We need to distinguish two cases here:

  • You want to move an element from Git LFS into the normal Git repository.
    • To do this, you can use git lfs untrack "Assets/Plugins/SomePlugin/**", where the path needs to be an exact path from .gitattributes. After that, you'll need to do git add --renormalize "Assets/Plugins/SomePlugin/**" to remove currently tracked files from LFS and replace pointer files with actual file contents. Also, don't forget to add the changed .gitattributes.
  • You want to completely remove an element that's currently tracked in LFS from the repository.
    • You should be able to do this just like you'd remove a normal Git file/directory: Just do git rm -r "Assets/Plugin/SomePlugin".

Which files should be added to LFS?

As a rule of thumb, the following should be added to LFS:

  • Parts of SEE that should not be available publicly (e.g., external paid plugins)
  • Files that are bigger than 10 MB
  • Additions that are, taken together, bigger than 50 MB
    • "Additions" here refer to the additions within a single pull request.

However, these are just rough guidelines and not exact rules, so exercise your own judgement.

The git diff is unhelpful, it doesn't show the file contents. How do I fix this?

When looking at a git diff (e.g., when resolving merge conflicts) of an LFS file, it may be the case that rather than displaying the contents of the file, the LFS metadata file is compared (starting with version https://git-lfs.github.com/spec/v1).

To fix this, run:

git config diff.lfs.textconv cat

Troubleshooting

Possible GitScripts errors / CI fails

If the CI fails, please take a look at its output. Especially in the case of a failing static check or a failing GitScripts check, there's usually a detailed error message explaining what went wrong. You can also run the GitScripts checks locally using CI=1 ./GitScripts/run_all.

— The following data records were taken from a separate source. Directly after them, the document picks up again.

-- pv_equiv track=rewrite | github.com/aedorado/fls-shoe-app | Flask Backend/API.py | compare_maps
-- ===== SOURCE A (Python) =====
-- def compare_maps(map1, map2):
-- 	msum = 0
-- 	for key in map1.keys():
-- 		if key in map2:
-- 			# print key, map1[key], map2[key]
-- 			msum += (map1[key] - map2[key]) ** 2
-- 	for key in map1.keys():
-- 		if not key in map2:
-- 			msum += (1 + map1[key]) ** 2
-- 	for key in map2.keys():
-- 		if not key in map1:
-- 			msum += (1 + map2[key]) ** 2
-- 	return msum
-- ===== SOURCE B (Python) =====
-- def compare_maps(map1, map2):
-- 	# Sort-and-merge: walk the two sorted key lists with two pointers; equal keys
-- 	# contribute (v1-v2)**2, an unmatched key k of either map contributes (1+v)**2.
-- 	ks1 = sorted(map1)
-- 	ks2 = sorted(map2)
-- 	i = j = 0
-- 	total = 0
-- 	while i < len(ks1) and j < len(ks2):
-- 		a, b = ks1[i], ks2[j]
-- 		if a == b:
-- 			total += (map1[a] - map2[b]) ** 2
-- 			i += 1
-- 			j += 1
-- 		elif a < b:
-- 			total += (1 + map1[a]) ** 2
-- 			i += 1
-- 		else:
-- 			total += (1 + map2[b]) ** 2
-- 			j += 1
-- 	while i < len(ks1):
-- 		total += (1 + map1[ks1[i]]) ** 2
-- 		i += 1
-- 	while j < len(ks2):
-- 		total += (1 + map2[ks2[j]]) ** 2
-- 		j += 1
-- 	return total
-- ===== Notes on version B (the rewrite author's own statement) =====
-- stated objective: alternative
-- what changed: Replaces A's three hash-membership-filtered scans with a sort-and-merge: both key lists are sorted and a two-pointer merge classifies every key as matched or unmatched in one synchronized walk, so no membership test against the other map remains.
import Mathlib
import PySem

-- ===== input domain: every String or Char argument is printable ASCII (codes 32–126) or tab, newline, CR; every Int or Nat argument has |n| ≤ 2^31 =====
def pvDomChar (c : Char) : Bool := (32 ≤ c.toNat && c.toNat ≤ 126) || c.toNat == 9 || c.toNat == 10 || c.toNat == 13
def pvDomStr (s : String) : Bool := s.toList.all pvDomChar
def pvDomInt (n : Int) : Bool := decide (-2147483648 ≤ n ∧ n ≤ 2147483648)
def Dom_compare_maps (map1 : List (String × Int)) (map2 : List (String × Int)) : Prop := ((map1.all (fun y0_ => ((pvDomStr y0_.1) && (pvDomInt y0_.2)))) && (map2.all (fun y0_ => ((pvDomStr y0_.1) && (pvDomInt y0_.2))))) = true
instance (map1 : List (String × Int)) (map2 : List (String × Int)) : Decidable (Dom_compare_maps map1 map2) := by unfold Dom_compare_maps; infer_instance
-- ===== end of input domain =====

-- B replaces A's three membership-filtered scans with a sort-and-merge over the two
-- sorted key lists (two-pointer walk); an alternative algorithm of similar cost.


-- ===== PORT A =====
def compare_maps (map1 : List (String × Int)) (map2 : List (String × Int)) : Int :=
  let d1 : PySem.Dict String Int := PySem.Dict.ofList map1
  let d2 : PySem.Dict String Int := PySem.Dict.ofList map2
  let msum : Int := 0
  let msum := d1.keys.foldl (fun msum key =>
    if d2.contains key then msum + (d1.getD key 0 - d2.getD key 0) ^ 2 else msum) msum
  let msum := d1.keys.foldl (fun msum key =>
    if !(d2.contains key) then msum + (1 + d1.getD key 0) ^ 2 else msum) msum
  let msum := d2.keys.foldl (fun msum key =>
    if !(d1.contains key) then msum + (1 + d2.getD key 0) ^ 2 else msum) msum
  msum

-- ===== PORT B =====
-- the two-pointer merge loop of Source B (the while over both lists, then the two tail loops)
def cmMerge (d1 d2 : PySem.Dict String Int) : List String → List String → Int → Int
  | a :: t1, b :: t2, total =>
    if a = b then cmMerge d1 d2 t1 t2 (total + (d1.getD a 0 - d2.getD b 0) ^ 2)
    else if a < b then cmMerge d1 d2 t1 (b :: t2) (total + (1 + d1.getD a 0) ^ 2)
    else cmMerge d1 d2 (a :: t1) t2 (total + (1 + d2.getD b 0) ^ 2)
  | ks1, [], total => ks1.foldl (fun tot k => tot + (1 + d1.getD k 0) ^ 2) total
  | [], ks2, total => ks2.foldl (fun tot k => tot + (1 + d2.getD k 0) ^ 2) total
termination_by l1 l2 _ => l1.length + l2.length

def compare_maps_alt (map1 : List (String × Int)) (map2 : List (String × Int)) : Int :=
  let d1 : PySem.Dict String Int := PySem.Dict.ofList map1
  let d2 : PySem.Dict String Int := PySem.Dict.ofList map2
  let ks1 := PySem.List.sorted d1.keys (fun k => k)
  let ks2 := PySem.List.sorted d2.keys (fun k => k)
  cmMerge d1 d2 ks1 ks2 0

-- ===== PRECONDITION & SPEC =====
def Spec_compare_maps (map1 : List (String × Int)) (map2 : List (String × Int)) (out : Int) : Prop := out = compare_maps_alt map1 map2
instance (map1 : List (String × Int)) (map2 : List (String × Int)) (out : Int) : Decidable (Spec_compare_maps map1 map2 out) := by unfold Spec_compare_maps; infer_instance

-- ===== CLAIM (what is proved, stated in full; the proofs are below) =====
def Claim_equal_compare_maps : Prop := ∀ (map1 : List (String × Int)) (map2 : List (String × Int)), Dom_compare_maps map1 map2 → Spec_compare_maps map1 map2 (compare_maps map1 map2)

-- ===== LEMMAS AND PROOFS =====

-- splitting a sum of a conditional map into the two filtered sums
lemma sum_map_ite_split (l : List String) (p : String → Bool) (f g : String → Int) :
    (l.map (fun k => if p k then f k else g k)).sum
      = ((l.filter p).map f).sum + ((l.filter (fun k => !p k)).map g).sum := by
  induction l with
  | nil => simp
  | cons x xs ih => by_cases h : p x <;> simp [h, ih] <;> ring

-- the merge loop on strictly increasing key lists computes the classified sum
lemma cmMerge_eq (d1 d2 : PySem.Dict String Int) (l1 l2 : List String) (total : Int)
    (h1 : l1.Pairwise (· < ·)) (h2 : l2.Pairwise (· < ·)) :
    cmMerge d1 d2 l1 l2 total =
      total
      + (l1.map (fun k => if k ∈ l2 then (d1.getD k 0 - d2.getD k 0) ^ 2
                          else (1 + d1.getD k 0) ^ 2)).sum
      + ((l2.filter (fun k => decide (k ∉ l1))).map (fun k => (1 + d2.getD k 0) ^ 2)).sum := by
  fun_induction cmMerge d1 d2 l1 l2 total with
  | case1 t1 a t2 total ih =>
    rw [List.pairwise_cons] at h1 h2
    rw [ih h1.2 h2.2]
    have hm1 : t1.map (fun k => if k ∈ t2 then (d1.getD k 0 - d2.getD k 0) ^ 2
                          else (1 + d1.getD k 0) ^ 2)
        = t1.map (fun k => if k ∈ a :: t2 then (d1.getD k 0 - d2.getD k 0) ^ 2
                          else (1 + d1.getD k 0) ^ 2) := by
      apply List.map_congr_left; intro k hk
      have hka : k ≠ a := fun h => absurd (h ▸ h1.1 k hk) (lt_irrefl a)
      simp [List.mem_cons, hka]
    have hf : t2.filter (fun k => decide (k ∉ t1))
        = t2.filter (fun k => decide (k ∉ a :: t1)) := by
      apply List.filter_congr; intro k hk
      have hka : k ≠ a := fun h => absurd (h ▸ h2.1 k hk) (lt_irrefl a)
      simp [List.mem_cons, hka]
    simp only [List.map_cons, List.sum_cons, List.filter_cons, List.mem_cons]
    rw [hm1, hf]
    simp
    ring
  | case2 a t1 b t2 total hab hlt ih =>
    rw [List.pairwise_cons] at h1
    rw [ih h1.2 h2]
    have hna : a ∉ b :: t2 := by
      rw [List.pairwise_cons] at h2
      intro hmem
      rcases List.mem_cons.mp hmem with h | h
      · exact hab h
      · exact absurd (lt_trans hlt (h2.1 a h)) (lt_irrefl a)
    have hf : (b :: t2).filter (fun k => decide (k ∉ t1))
        = (b :: t2).filter (fun k => decide (k ∉ a :: t1)) := by
      apply List.filter_congr; intro k hk
      have hka : k ≠ a := by
        rw [List.pairwise_cons] at h2
        rcases List.mem_cons.mp hk with h | h
        · exact fun he => hab (he ▸ h)
        · exact fun he => absurd (lt_trans hlt (h2.1 k h)) (he ▸ lt_irrefl a)
      simp [List.mem_cons, hka]
    simp only [List.map_cons, List.sum_cons, if_neg hna]
    rw [hf]; ring
  | case3 a t1 b t2 total hab hlt ih =>
    have hba : b < a := by
      rcases lt_trichotomy a b with h | h | h
      · exact absurd h hlt
      · exact absurd h hab
      · exact h
    rw [List.pairwise_cons] at h2
    rw [ih h1 h2.2]
    have hnb : b ∉ a :: t1 := by
      rw [List.pairwise_cons] at h1
      intro hmem
      rcases List.mem_cons.mp hmem with h | h
      · exact absurd (h ▸ hba) (lt_irrefl a)
      · exact absurd (lt_trans hba (h1.1 b h)) (lt_irrefl b)
    have hm1 : (a :: t1).map (fun k => if k ∈ t2 then (d1.getD k 0 - d2.getD k 0) ^ 2
                          else (1 + d1.getD k 0) ^ 2)
        = (a :: t1).map (fun k => if k ∈ b :: t2 then (d1.getD k 0 - d2.getD k 0) ^ 2
                          else (1 + d1.getD k 0) ^ 2) := by
      apply List.map_congr_left; intro k hk
      have hkb : k ≠ b := by
        rw [List.pairwise_cons] at h1
        rcases List.mem_cons.mp hk with h | h
        · exact fun he => absurd ((h.symm ▸ he : a = b) ▸ hba) (lt_irrefl b)
        · exact fun he => absurd (lt_trans hba (h1.1 k h)) (he ▸ lt_irrefl b)
      simp [List.mem_cons, hkb]
    rw [← hm1]
    simp only [List.filter_cons, hnb, not_false_eq_true, decide_true,
      if_pos, List.map_cons, List.sum_cons]
    ring
  | case4 ks1 total =>
    rw [PySem.List.foldl_add]
    have : ks1.map (fun k => if k ∈ ([] : List String) then (d1.getD k 0 - d2.getD k 0) ^ 2
                          else (1 + d1.getD k 0) ^ 2)
        = ks1.map (fun k => (1 + d1.getD k 0) ^ 2) := by
      apply List.map_congr_left; intro k _; simp
    rw [this]; simp
  | case5 ks2 total h =>
    rw [PySem.List.foldl_add]
    simp

-- the sorted key list of a dict is strictly increasing
lemma sorted_keys_pairwise_lt (d : PySem.Dict String Int) (hn : d.keys.Nodup) :
    (PySem.List.sorted d.keys (fun k => k)).Pairwise (· < ·) := by
  have hle := PySem.List.sorted_pairwise d.keys (fun k => k)
  have hnd : (PySem.List.sorted d.keys (fun k => k)).Nodup :=
    (PySem.List.sorted_perm d.keys (fun k => k) false).nodup_iff.mpr hn
  exact (hle.and hnd).imp (fun h => lt_of_le_of_ne h.1 h.2)

-- the merge of the two sorted key lists equals A's three filtered sums
lemma cm_main (d1 d2 : PySem.Dict String Int)
    (hn1 : d1.keys.Nodup) (hn2 : d2.keys.Nodup) :
    cmMerge d1 d2 (PySem.List.sorted d1.keys (fun k => k))
                  (PySem.List.sorted d2.keys (fun k => k)) 0
    = ((d1.keys.filter (fun k => d2.contains k)).map
          (fun k => (d1.getD k 0 - d2.getD k 0) ^ 2)).sum
    + ((d1.keys.filter (fun k => !(d2.contains k))).map
          (fun k => (1 + d1.getD k 0) ^ 2)).sum
    + ((d2.keys.filter (fun k => !(d1.contains k))).map
          (fun k => (1 + d2.getD k 0) ^ 2)).sum := by
  have hperm1 := PySem.List.sorted_perm d1.keys (fun k => k) false
  have hperm2 := PySem.List.sorted_perm d2.keys (fun k => k) false
  rw [cmMerge_eq _ _ _ _ _ (sorted_keys_pairwise_lt d1 hn1) (sorted_keys_pairwise_lt d2 hn2)]
  have hmap : (PySem.List.sorted d1.keys (fun k => k)).map
        (fun k => if k ∈ PySem.List.sorted d2.keys (fun k => k)
                  then (d1.getD k 0 - d2.getD k 0) ^ 2 else (1 + d1.getD k 0) ^ 2)
      = (PySem.List.sorted d1.keys (fun k => k)).map
        (fun k => if d2.contains k
                  then (d1.getD k 0 - d2.getD k 0) ^ 2 else (1 + d1.getD k 0) ^ 2) := by
    apply List.map_congr_left; intro k _
    have : (k ∈ PySem.List.sorted d2.keys (fun k => k)) ↔ (d2.contains k = true) := by
      rw [PySem.List.mem_sorted, PySem.Dict.contains_iff_mem_keys]
    by_cases h : d2.contains k = true
    · rw [if_pos (this.mpr h), if_pos h]
    · rw [if_neg (fun hm => h (this.mp hm)), if_neg h]
  have hfil : (PySem.List.sorted d2.keys (fun k => k)).filter
        (fun k => decide (k ∉ PySem.List.sorted d1.keys (fun k => k)))
      = (PySem.List.sorted d2.keys (fun k => k)).filter (fun k => !(d1.contains k)) := by
    apply List.filter_congr; intro k _
    have : (k ∈ PySem.List.sorted d1.keys (fun k => k)) ↔ (d1.contains k = true) := by
      rw [PySem.List.mem_sorted, PySem.Dict.contains_iff_mem_keys]
    by_cases h : d1.contains k = true
    · simp [this.mpr h, h]
    · have hk : k ∉ d1.keys := fun hm => h ((PySem.Dict.contains_iff_mem_keys d1 k).mpr hm)
      have hk' : k ∉ PySem.List.sorted d1.keys (fun k => k) := fun hm => h (this.mp hm)
      simp [h, hk']
  rw [hmap, hfil]
  rw [(hperm1.map _).sum_eq, ((hperm2.filter _).map _).sum_eq]
  rw [sum_map_ite_split]
  ring

-- ===== VERDICT (by name: the statement is the Claim_ definition above) =====
theorem compare_maps_spec : Claim_equal_compare_maps := by
  intro map1 map2 _
  unfold Spec_compare_maps compare_maps compare_maps_alt
  simp only [PySem.List.foldl_if_eq_foldl_filter, PySem.List.foldl_add, zero_add]
  rw [cm_main _ _ (PySem.Dict.nodup_keys_ofList map1) (PySem.Dict.nodup_keys_ofList map2)]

Note that for some errors, you will need to rebase your branch. For example, if you accidentally committed files belonging in LFS (i.e., very big files, or copyrighted files), it's not merely enough to move them to LFS in a new commit, you will also need to rewrite the history to completely purge them from the public repository. Refer to "I need to change the commit history" above to change offending commits.

Possible LFS trouble

Unfortunately, LFS can sometimes be a bit brittle. LFS errors are usually mentioned in git status, but to go absolutely sure, you can run git lfs fsck—if this doesn't complain about anything, LFS works perfectly fine. Otherwise, some common errors may be smudge errors, "Encountered file(s) that should have been pointers, but weren't", etc.

There's a few strategies for solving these, listed in order of ease:

  • If there are "broken" files listed (e.g., ones that should be pointers but aren't), this means that LFS expected them to be pointer files, but in reality they are either the actual file or an invalid pointer. To fix this, try running git add --renormalize <files>, where <files> is a space-separated list of all affected files.
  • If this doesn't work, make sure your changes are saved somewhere first, because this hacky fix will reset your repository to the state of the remote repository. Once you've made a backup of your changes, follow these steps, then reapply your changes.
  • Finally, if all else fails, clone a fresh copy of SEE. It's annoying, but it works and is usually faster than trying ten weird hyper-specific Git commands in a row that all don't work.
    • If this still doesn't fix your issue, there's either a problem with the GitLab server, your access to the server, or, worst of all, a Git LFS error has been merged into the master branch. In any case, please ask for help on the Mattermost's #Entwicklung channel.